I’ll take a look at your hinge file now and get back to you on that next.


(Daniel Piker) #3

So for the hinge example - one factor here is that this goal uses the signed angle in the plane perpendicular to the hinge axis.
This is important so you can distinguish between mountain and valley folds in origami for example, or to distinguish between convex and concave configurations for a shell. Sometimes you need to control not just the angle the hinge ends up in, but which way around it goes to get there.
It does mean though that in the special case where the rest state of the hinge has an angle of pi between the adjacent face normals, if the momentum carries it even slightly past equilibrium, it will suddenly be in a far from rest state, and will try and go all the way around again. The NoFoldThrough goal is one current way of addressing this (in your example adding this goal to the same points as the hinge with a high strength stabilises it). I’ll think though if there is any better way the hinge goal could be modified to avoid this issue while still allowing control of direction.
There are some of the goals for which the energy is not strictly convex - ConstantTension is one that comes to mind, there are probably others. These can potentially lead to spurious energy increases when used in certain ways, but I still considered them worth including, since there are ways to use them that avoid these issues.
Another goal I realised could lead to instabilities in certain cases was the angle goal, because of some strange scale dependent behaviour, and I’ve fixed this for the next release.


(Riccardo Foschi2) #4

About the separation of the outputs: great thanks a lot! this is very useful! it’s exactly what I wanted!
But apparently it doesn’t work for the bouncy solver

About the solution to the second issue: it’s exactly how I did it, but this solves only the equilibrium state, and during the simulation, the anchor points (for example) would still move a little bit in a certain tolerance dependent to their strength, anyway it’s nice to know that you are working on a simplification of the hard and soft constraints, this is certainly isefull!


(Riccardo Foschi2) #5

About the signed angle problem: exacly I suspected that when I firstly saw its behaviour.
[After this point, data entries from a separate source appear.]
-- pv_equiv track=rewrite | github.com/Abhilash-Singh-Thakur/inauronDSAssessment | assignment06.py | reconstruct_permutation
-- ===== SOURCE A (Python) =====
-- def reconstruct_permutation(s):
--     n = len(s)
--     perm = [0] * (n + 1)
--     low, high = 0, n
--
--     for i in range(n):
--         if s[i] == 'I':
--             perm[i] = low
--             low += 1
--         else:
--             perm[i] = high
--             high -= 1
--
--     perm[n] = low
--
--     return perm
-- ===== SOURCE B (Python) =====
-- def reconstruct_permutation(s):
--     n = len(s)
--     ic = [0]
--     for c in s:
--         ic.append(ic[-1] + (c == 'I'))
--     return [ic[i] if i < n and s[i] == 'I' else n - (i - ic[i])
--             for i in range(n + 1)]
-- ===== Notes on version B (the rewrite author's own statement) =====
-- stated objective: alternative
-- what changed: Replaces the moving low/high pointers writing into a preallocated array with a prefix table of 'I'-counts plus a per-index arithmetic formula (perm[i] = Ibefore if s[i]=='I' else n - Dbefore), built in one comprehension.
import Mathlib
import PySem

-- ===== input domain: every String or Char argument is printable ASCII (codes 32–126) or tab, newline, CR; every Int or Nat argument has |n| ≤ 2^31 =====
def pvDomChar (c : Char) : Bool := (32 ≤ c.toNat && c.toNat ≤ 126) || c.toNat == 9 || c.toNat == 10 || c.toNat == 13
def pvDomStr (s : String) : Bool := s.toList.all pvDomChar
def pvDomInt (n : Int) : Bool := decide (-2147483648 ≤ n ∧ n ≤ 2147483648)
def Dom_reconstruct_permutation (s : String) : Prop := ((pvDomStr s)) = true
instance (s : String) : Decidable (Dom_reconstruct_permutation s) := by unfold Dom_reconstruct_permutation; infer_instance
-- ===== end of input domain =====

-- B replaces A's moving low/high pointers with a prefix table of 'I'-counts and a per-index formula (alternative decomposition, same O(n) cost).

-- ===== PORT A =====
-- step of A's loop body: state (perm, low, high); s[i] is in range for i < n, ported via getD
def pvStepA (cs : List Char) (acc : List Int × Int × Int) (i : Nat) : List Int × Int × Int :=
  if cs.getD i ' ' = 'I' then (acc.1.set i acc.2.1, acc.2.1 + 1, acc.2.2)
  else (acc.1.set i acc.2.2, acc.2.1, acc.2.2 - 1)

def reconstruct_permutation (s : String) : List Int :=
  let cs := s.toList
  let n := cs.length
  let st := (List.range n).foldl (pvStepA cs) (List.replicate (n + 1) 0, 0, (n : Int))
  st.1.set n st.2.1

-- ===== PORT B =====
-- ic[-1] ported as getLastD 0 (ic is never empty); s[i] is guarded by i < n, ported via getD
def reconstruct_permutation_alt (s : String) : List Int :=
  let cs := s.toList
  let n := cs.length
  let ic := cs.foldl (fun acc c => acc ++ [acc.getLastD 0 + (if c = 'I' then 1 else 0)]) ([0] : List Int)
  (List.range (n + 1)).map (fun i =>
    if i < n ∧ cs.getD i ' ' = 'I' then ic.getD i 0
    else (n : Int) - ((i : Int) - ic.getD i 0))

-- ===== PRECONDITION & SPEC =====
def Spec_reconstruct_permutation (s : String) (out : List Int) : Prop := out = reconstruct_permutation_alt s
instance (s : String) (out : List Int) : Decidable (Spec_reconstruct_permutation s out) := by unfold Spec_reconstruct_permutation; infer_instance

-- ===== CLAIM (what is proved, stated in full; the proofs are below) =====
def Claim_equal_reconstruct_permutation : Prop := ∀ (s : String), Dom_reconstruct_permutation s → Spec_reconstruct_permutation s (reconstruct_permutation s)

-- ===== LEMMAS AND PROOFS =====

-- number of 'I' in a list of chars
def icnt (l : List Char) : Nat := (l.filter (· = 'I')).length

-- the common closed form both ports compute
def pvVal (cs : List Char) (i : Nat) : Int :=
  if cs.getD i ' ' = 'I' then (icnt (cs.take i) : Int)
  else (cs.length : Int) - ((i : Nat) - (icnt (cs.take i) : Int))

theorem icnt_append (l m : List Char) : icnt (l ++ m) = icnt l + icnt m := by
  simp [icnt]

theorem icnt_le (l : List Char) : icnt l ≤ l.length := by
  simpa [icnt] using List.length_filter_le (· = 'I') l

-- pointwise description of set on a mapped range
theorem set_map_range (f : Nat → Int) (m k : Nat) (v : Int) :
    ((List.range m).map f).set k v = (List.range m).map (fun i => if i = k then v else f i) := by
  apply List.ext_getElem
  · simp
  · intro i h1 h2
    rw [List.getElem_set]
    simp only [List.getElem_map, List.getElem_range]
    split
    · rename_i h; simp [h.symm]
    · rename_i h; have : i ≠ k := fun hh => h hh.symm
      simp [this]

theorem getD_map_range (f : Nat → Int) (m i : Nat) (h : i < m) :
    ((List.range m).map f).getD i 0 = f i := by
  rw [List.getD_eq_getElem?_getD, List.getElem?_map]
  simp [List.getElem?_range h]

-- B's prefix-table fold equals the table of prefix counts
theorem ic_fold (cs : List Char) :
    cs.foldl (fun acc c => acc ++ [acc.getLastD 0 + (if c = 'I' then 1 else 0)]) ([0] : List Int)
      = (List.range (cs.length + 1)).map (fun i => (icnt (cs.take i) : Int)) := by
  induction cs using List.reverseRecOn with
  | nil => simp [icnt]
  | append_singleton l c ih =>
    rw [List.foldl_append, ih]
    have hlast : ((List.range (l.length + 1)).map (fun i => (icnt (l.take i) : Int))).getLastD 0
        = (icnt l : Int) := by
      rw [List.getLastD_eq_getLast?, List.getLast?_eq_getElem?]
      simp
    simp only [List.foldl_cons, List.foldl_nil, hlast]
    rw [List.length_append, List.length_singleton, List.range_succ (n := l.length + 1), List.map_append]
    congr 1
    · apply List.map_congr_left
      intro i hi
      rw [List.mem_range] at hi
      rw [List.take_append_of_le_length (by omega)]
    · have hfull : List.take (l.length + 1) (l ++ [c]) = l ++ [c] :=
        List.take_of_length_le (by simp)
      simp only [List.map_cons, List.map_nil, hfull, icnt_append]
      have : icnt [c] = if c = 'I' then 1 else 0 := by
        simp only [icnt, List.filter]
        split <;> simp_all
      rw [this]
      split <;> simp

-- A's loop invariant
theorem a_inv (cs : List Char) (k : Nat) (hk : k ≤ cs.length) :
    (List.range k).foldl (pvStepA cs) (List.replicate (cs.length + 1) 0, 0, (cs.length : Int))
      = ((List.range (cs.length + 1)).map (fun i => if i < k then pvVal cs i else 0),
         (icnt (cs.take k) : Int),
         (cs.length : Int) - ((k : Int) - (icnt (cs.take k) : Int))) := by
  induction k with
  | zero => simp [icnt]
  | succ k ih =>
    have hk' : k ≤ cs.length := by omega
    rw [List.range_succ, List.foldl_append, ih hk', List.foldl_cons, List.foldl_nil]
    have hkl : k < cs.length := by omega
    have hget : cs.getD k ' ' = cs[k] := by simp [List.getD, hkl]
    have hget' : cs[k]?.getD ' ' = cs[k] := by simp [List.getElem?_eq_getElem hkl]
    have htake : cs.take (k + 1) = cs.take k ++ [cs[k]] := by
      rw [List.take_add_one]
      simp [hkl]
    have hicnt1 : icnt (cs.take (k + 1)) =
        icnt (cs.take k) + (if cs[k] = 'I' then 1 else 0) := by
      rw [htake, icnt_append]
      congr 1
      simp only [icnt, List.filter]
      split <;> simp_all
    have hIle : icnt (cs.take k) ≤ k := by
      have := icnt_le (cs.take k)
      simpa [List.length_take, Nat.min_le_left] using this.trans (by simp)
    by_cases hc : cs[k] = 'I'
    · simp only [pvStepA, hget, hc, if_pos rfl]
      rw [set_map_range]
      refine Prod.ext ?_ (Prod.ext ?_ ?_)
      · apply List.map_congr_left
        intro i _
        by_cases h1 : i = k
        · subst h1
          simp [pvVal, List.getD, hget', hc]
        · by_cases h2 : i < k <;> by_cases h3 : i < k + 1 <;> simp [h1, h2, h3] <;> omega
      · simp only [hicnt1, hc, if_pos rfl]; push_cast; ring
      · simp only [hicnt1, hc, if_pos rfl]; push_cast; ring
    · simp only [pvStepA, hget, hc, if_neg hc, if_false]
      rw [set_map_range]
      refine Prod.ext ?_ (Prod.ext ?_ ?_)
      · apply List.map_congr_left
        intro i _
        by_cases h1 : i = k
        · subst h1
          simp [pvVal, List.getD, hget', hc]
        · by_cases h2 : i < k <;> by_cases h3 : i < k + 1 <;> simp [h1, h2, h3] <;> omega
      · simp only [hicnt1, hc, if_neg hc, if_false]; push_cast; ring
      · simp only [hicnt1, hc, if_neg hc, if_false]; push_cast; ring

-- ===== VERDICT (by name: the statement is the Claim_ definition above) =====
theorem reconstruct_permutation_spec : Claim_equal_reconstruct_permutation := by
  intro s _
  unfold Spec_reconstruct_permutation reconstruct_permutation reconstruct_permutation_alt
  simp only []
  set cs := s.toList with hcs
  rw [a_inv cs cs.length le_rfl, ic_fold cs]
  rw [set_map_range]
  apply List.map_congr_left
  intro i hi
  rw [List.mem_range] at hi
  have hi' : i ≤ cs.length := by omega
  rw [getD_map_range _ _ _ (by omega)]
  have htf : cs.take cs.length = cs := List.take_of_length_le le_rfl
  by_cases h1 : i = cs.length
  · subst h1
    have hle : (icnt cs : Int) ≤ (cs.length : Int) := by exact_mod_cast icnt_le cs
    simp only [if_pos rfl, htf]
    have : ¬ (cs.length < cs.length ∧ cs.getD cs.length ' ' = 'I') := by
      rintro ⟨h, _⟩; omega
    rw [if_neg this]
    push_cast; ring
  · have hlt : i < cs.length := by omega
    rw [if_neg h1, if_pos hlt]
    unfold pvVal
    by_cases hc : cs.getD i ' ' = 'I'
    · simp [hc, hlt]
    · simp [hc, hlt]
If I may suggest a solution, instead of inputting a new node that limits the angle before reaching Pi, which may or may not work depending on their strenghts, I would suggest instead to make the fold angle goal node to become “signless” when it reaches for the first time the input angle, may it work? maybe could be simply added a boolean switch to that node to make it behave like it does now or like I suggested.

Another solution may be to make the fold angle goal node keeping track of the number of complete rotation and instead of trasforming Pi into -Pi after one turn, it should instead add to Pi the new angle, but maybe this behaviour is much more heavi in terms of calculation time and ram used.


(Daniel Piker) #6

I do recognise that conceptually it might seem a little unsatisfactory to use a finite value, but for the anchors, you can set the strength up to the maximum allowable double in .net (around 1e300). This is many orders of magnitude greater than needed to make it stationary for all practical purposes.

Bear in mind that due to the use of finite precision calculations you will always have deviations far greater than this in any Rhino model, even from very simple constructions not involving Kangaroo.
For instance, here’s a simple comparison -
checking the length of a diagonal against what you’d expect via Pythagoras, and anchoring the ends of a cable
accuracy_comparison.gh (16.3 KB)

The simple geometric calculation has an error 10^283 times greater than the movement of the anchors.

…and about the tree structure on the output of the bouncy solver - I didn’t yet include the same data treatment as for the regular one - I’ll fix this for a future release. In the meantime you can just use the ‘Unflatten Tree’ component to reconstruct the tree from the flattened output list (using the input to GoalObjects as the Guide tree).